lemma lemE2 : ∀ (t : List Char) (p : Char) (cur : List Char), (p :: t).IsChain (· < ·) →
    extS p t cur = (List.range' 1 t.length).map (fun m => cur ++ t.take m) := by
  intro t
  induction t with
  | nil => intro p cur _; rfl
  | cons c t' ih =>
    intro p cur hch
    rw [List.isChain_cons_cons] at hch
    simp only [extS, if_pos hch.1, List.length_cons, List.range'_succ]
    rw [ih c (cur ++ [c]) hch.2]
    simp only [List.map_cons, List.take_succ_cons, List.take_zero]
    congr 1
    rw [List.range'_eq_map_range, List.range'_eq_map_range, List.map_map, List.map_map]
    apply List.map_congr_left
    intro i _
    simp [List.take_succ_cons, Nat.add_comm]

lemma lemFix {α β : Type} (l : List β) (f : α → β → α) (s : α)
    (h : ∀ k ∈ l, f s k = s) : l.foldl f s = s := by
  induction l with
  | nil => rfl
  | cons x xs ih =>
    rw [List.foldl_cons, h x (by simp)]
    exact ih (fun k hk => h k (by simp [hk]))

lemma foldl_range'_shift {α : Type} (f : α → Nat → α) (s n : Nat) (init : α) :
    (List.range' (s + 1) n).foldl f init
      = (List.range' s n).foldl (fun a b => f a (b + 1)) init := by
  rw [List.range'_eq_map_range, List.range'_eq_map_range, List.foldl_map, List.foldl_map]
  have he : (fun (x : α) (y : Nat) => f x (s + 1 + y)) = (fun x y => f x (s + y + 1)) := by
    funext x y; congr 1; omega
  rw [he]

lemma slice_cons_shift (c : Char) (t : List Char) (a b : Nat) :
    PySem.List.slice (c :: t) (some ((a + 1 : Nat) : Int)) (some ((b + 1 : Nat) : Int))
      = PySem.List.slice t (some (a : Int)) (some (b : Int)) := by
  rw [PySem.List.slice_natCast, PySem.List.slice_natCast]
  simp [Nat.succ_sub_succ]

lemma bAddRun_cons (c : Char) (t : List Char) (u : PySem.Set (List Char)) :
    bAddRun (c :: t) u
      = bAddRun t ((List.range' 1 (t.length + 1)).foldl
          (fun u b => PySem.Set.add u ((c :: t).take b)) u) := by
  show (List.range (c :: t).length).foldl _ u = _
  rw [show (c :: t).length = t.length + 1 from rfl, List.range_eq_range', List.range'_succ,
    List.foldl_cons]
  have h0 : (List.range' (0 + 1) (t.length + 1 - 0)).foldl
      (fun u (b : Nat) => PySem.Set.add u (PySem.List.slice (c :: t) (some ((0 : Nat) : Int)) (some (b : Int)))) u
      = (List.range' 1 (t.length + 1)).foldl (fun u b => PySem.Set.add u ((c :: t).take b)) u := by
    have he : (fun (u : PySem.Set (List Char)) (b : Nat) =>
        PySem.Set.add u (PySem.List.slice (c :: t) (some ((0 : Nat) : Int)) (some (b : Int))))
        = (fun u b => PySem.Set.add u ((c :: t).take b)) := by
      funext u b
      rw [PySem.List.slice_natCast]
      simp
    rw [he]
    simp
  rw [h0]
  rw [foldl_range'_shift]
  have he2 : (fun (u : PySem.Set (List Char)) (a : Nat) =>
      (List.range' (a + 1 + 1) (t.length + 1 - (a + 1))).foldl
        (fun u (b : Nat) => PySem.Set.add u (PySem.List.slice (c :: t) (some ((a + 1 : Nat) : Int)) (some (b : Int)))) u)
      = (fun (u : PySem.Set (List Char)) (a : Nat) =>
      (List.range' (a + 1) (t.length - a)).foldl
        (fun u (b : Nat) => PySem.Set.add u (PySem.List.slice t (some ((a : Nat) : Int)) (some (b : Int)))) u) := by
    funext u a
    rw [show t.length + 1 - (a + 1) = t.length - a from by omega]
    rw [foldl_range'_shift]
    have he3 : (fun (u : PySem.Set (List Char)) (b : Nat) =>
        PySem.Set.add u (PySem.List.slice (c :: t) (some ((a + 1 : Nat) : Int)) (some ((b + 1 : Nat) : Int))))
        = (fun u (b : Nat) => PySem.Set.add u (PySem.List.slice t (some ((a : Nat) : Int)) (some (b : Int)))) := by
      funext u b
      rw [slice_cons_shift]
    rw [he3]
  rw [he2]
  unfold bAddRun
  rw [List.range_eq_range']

_ _ _ _ _

- [Your assignment]: Using the listing above, return word for word each line from the one that has "have he : (fun (u" through the one that has "have he2 : (fun", and no line outside that range.

- [Task output]:
    have he : (fun (u : PySem.Set (List Char)) (b : Nat) =>
        PySem.Set.add u (PySem.List.slice (c :: t) (some ((0 : Nat) : Int)) (some (b : Int))))
        = (fun u b => PySem.Set.add u ((c :: t).take b)) := by
      funext u b
      rw [PySem.List.slice_natCast]
      simp
    rw [he]
    simp
  rw [h0]
  rw [foldl_range'_shift]
  have he2 : (fun (u : PySem.Set (List Char)) (a : Nat) =>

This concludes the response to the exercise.